1. Leverage Tax Treaties

Tech professionals should explore the provisions of applicable DTAs to claim tax credits for taxes paid abroad. For instance, if a Nigerian tech professional is taxed in the U.S. on income earned from a U.S.-based employer, they can claim a tax credit for the U.S. taxes paid when filing their Nigerian tax returns.

2. Utilize Foreign Earned Income Exclusions (FEIE)

Some foreign jurisdictions, like the United States, offer tax exclusions for income earned abroad by non-residents. Understanding these exclusions can help Nigerian tech professionals minimize their tax liabilities in foreign jurisdictions.

3. Tax Planning and Professional Advice

Given the complexities of international tax laws, it is advisable for tech professionals to seek guidance from tax consultants who specialize in cross-border taxation. Proper tax planning can help optimize their tax positions, reducing the risk of penalties and maximizing available tax benefits.

CONCLUSION

The rise of remote work has presented Nigerian tech professionals with the opportunity to work for foreign companies while residing in Nigeria. However, this also comes with intricate tax obligations, as they may be subject to Nigerian taxes on their global income and potentially foreign taxes depending on the jurisdiction of their employer.

Under Nigerian tax laws, residents are taxed on their worldwide income, meaning that tech professionals living in Nigeria and working for foreign entities must pay taxes to the Nigerian government. The existence of DTAs between Nigeria and certain countries provides a pathway to mitigate double taxation, but the lack of comprehensive treaty coverage leaves many professionals vulnerable to paying taxes in both Nigeria and the foreign jurisdiction.

To navigate this complex landscape, it is imperative for Nigerian tech professionals to understand their tax obligations, explore available reliefs under DTAs, and engage in proactive tax planning.
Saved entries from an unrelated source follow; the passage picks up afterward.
-- pv_equiv track=rewrite | github.com/thaReal/MasterChef | codeforces/round_663/fixyou.py | solve
-- ===== SOURCE A (Python) =====
-- def solve(n, m, grid):
-- 	# First find C
-- 	for i in range(n):
-- 		for j in range(m):
-- 			if grid[i][j] == 'C':
-- 				cn = i
-- 				cm = j
-- 				break
--
-- 	# DEBUG
-- 	#print ("Cn: {}, Cm: {}".format(cn, cm))
--
-- 	cntr = 0
-- 	for i in range(n):
-- 		for j in range(m):
-- 			if (i, j) == (cn, cm):
-- 				continue
--
-- 			if i >= cn and grid[i][j] == 'D':
-- 				cntr += 1
-- 				continue
--
-- 			if j >= cm and grid[i][j] == 'R':
-- 				cntr += 1
-- 				continue
--
-- 	return cntr
-- ===== SOURCE B (Python) =====
-- def solve(n, m, grid):
--     region = ["".join(grid[i][j] for j in range(m)) for i in range(n)]
--     hit = next(((i, row) for i, row in enumerate(region) if 'C' in row), None)
--     if hit is None:
--         return 0
--     cn, crow = hit
--     cm = crow.find('C')
--     below = sum(row.count('D') for row in region[cn:])
--     cols = list(zip(*region))
--     right = sum(col.count('R') for col in cols[cm:])
--     return below + right
-- ===== Notes on version B (the rewrite author's own statement) =====
-- stated objective: alternative
-- what changed: B materializes the scanned n-by-m window once as a list of row strings, finds the FIRST 'C'-bearing row with next(enumerate(...)), and counts D over the row suffix region[cn:] and R over the column suffix cols[cm:] of the zip(*region) transpose, instead of A's two nested per-cell index loops with a break-search and a three-branch test per cell; …
-- outside the precondition, e.g. on solve(2, 2, ['CD', 'CD']): A returns 1, B returns 2
import Mathlib
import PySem

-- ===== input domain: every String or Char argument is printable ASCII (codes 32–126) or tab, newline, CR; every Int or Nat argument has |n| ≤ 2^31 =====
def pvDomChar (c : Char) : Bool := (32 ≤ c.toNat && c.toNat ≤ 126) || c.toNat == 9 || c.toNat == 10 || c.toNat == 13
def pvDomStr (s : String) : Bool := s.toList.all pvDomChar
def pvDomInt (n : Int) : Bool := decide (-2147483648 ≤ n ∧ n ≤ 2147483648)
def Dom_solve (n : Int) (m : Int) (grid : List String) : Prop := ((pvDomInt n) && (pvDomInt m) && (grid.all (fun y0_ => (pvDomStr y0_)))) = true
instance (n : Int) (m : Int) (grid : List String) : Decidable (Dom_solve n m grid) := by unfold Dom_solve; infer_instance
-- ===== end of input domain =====

-- B replaces A's per-cell nested loops (break-search for 'C', then a three-branch test at
-- every cell) by: materialize the scanned n-by-m window once, take the FIRST 'C'-bearing
-- row, count 'D' over the row suffix and 'R' over the column suffix of the zip(*region)
-- transpose. Objective: alternative (same asymptotic cost, different traversal and layout).

-- ===== PORT A =====
/-- `grid[i][j]` as an option (`none` = IndexError, excluded by `Pre_solve`). -/
def pvCellA (grid : List String) (i j : Int) : Option Char :=
  match PySem.List.pyGet? grid i with
  | some s => PySem.Str.pyGet? s j
  | none => none

/-- A's inner search loop over row `i`: the first `'C'` sets `(cn, cm)`, then `break`
(the `Bool` flag). -/
def pvFindRowA (grid : List String) (m : Int) (i : Int) (st : Option (Int × Int)) :
    Option (Int × Int) :=
  ((PySem.List.pyRange 0 m 1).foldl
    (fun (s : Option (Int × Int) × Bool) j =>
      if s.2 then s
      else if pvCellA grid i j = some 'C' then (some (i, j), true)
      else s)
    (st, false)).1

def solve (n : Int) (m : Int) (grid : List String) : Int :=
  let st := (PySem.List.pyRange 0 n 1).foldl (fun st i => pvFindRowA grid m i st) none
  match st with
  | none => 0  -- Python: NameError (`cn`/`cm` never bound); excluded by `Pre_solve`
  | some (cn, cm) =>
    (PySem.List.pyRange 0 n 1).foldl (fun cntr i =>
      (PySem.List.pyRange 0 m 1).foldl (fun cntr j =>
        if (i, j) = (cn, cm) then cntr
        else if cn ≤ i ∧ pvCellA grid i j = some 'D' then cntr + 1
        else if cm ≤ j ∧ pvCellA grid i j = some 'R' then cntr + 1
        else cntr) cntr) 0

-- ===== PORT B =====
/-- Fuel-driven step of `zip(*rows)`: stop when any row is exhausted. The fuel is the
length of the first row, which bounds the number of produced columns. -/
def pyZipStarGo : Nat → List (List Char) → List (List Char)
  | 0, _ => []
  | f + 1, rows =>
    if rows.any List.isEmpty then []
    else (rows.map (fun r => r.headD ' ')) :: pyZipStarGo f (rows.map List.tail)

/-- Python `list(zip(*rows))`: truncating transpose (exact, incl. `zip()` of no rows). -/
def pyZipStar (rows : List (List Char)) : List (List Char) :=
  match rows with
  | [] => []
  | r :: rs => pyZipStarGo r.length (r :: rs)

/-- `grid[i][j]` as B's region comprehension reads it (defaults are unreachable under
`Pre_solve`, where every scanned index is in range). -/
def pvCellB (grid : List String) (i j : Int) : Char :=
  PySem.List.pyGetD (PySem.List.pyGetD grid i "").toList j ' '

def solve_alt (n : Int) (m : Int) (grid : List String) : Int :=
  let region := (PySem.List.pyRange 0 n 1).map
    (fun i => String.ofList ((PySem.List.pyRange 0 m 1).map (fun j => pvCellB grid i j)))
  match (PySem.List.enumerate region).find? (fun p => PySem.Str.isIn "C" p.2) with
  | none => 0
  | some (cn, crow) =>
    let cm := PySem.Str.find crow "C"
    let below := (PySem.List.slice region (some cn) none).foldl
      (fun acc row => acc + (PySem.Str.count row "D" : Int)) 0
    let cols := pyZipStar (region.map String.toList)
    let right := (PySem.List.slice cols (some cm) none).foldl
      (fun acc col => acc + ((col.count 'R' : Nat) : Int)) 0
    below + right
By doing so, they can ensure compliance with Nigerian tax laws while minimizing their overall tax burden, thereby making the most of the lucrative opportunities offered by remote work in the global tech industry.

Ultimately, while Nigerian tech professionals working for foreign companies are indeed taxable by the Nigerian government, careful tax planning can help them optimize their earnings, comply with legal requirements, and avoid the pitfalls of double taxation.

As remote work continues to gain traction, it will be essential for Nigeria to review its tax policies to accommodate the unique challenges posed by the digital economy, ensuring that it remains competitive in attracting and retaining top talents.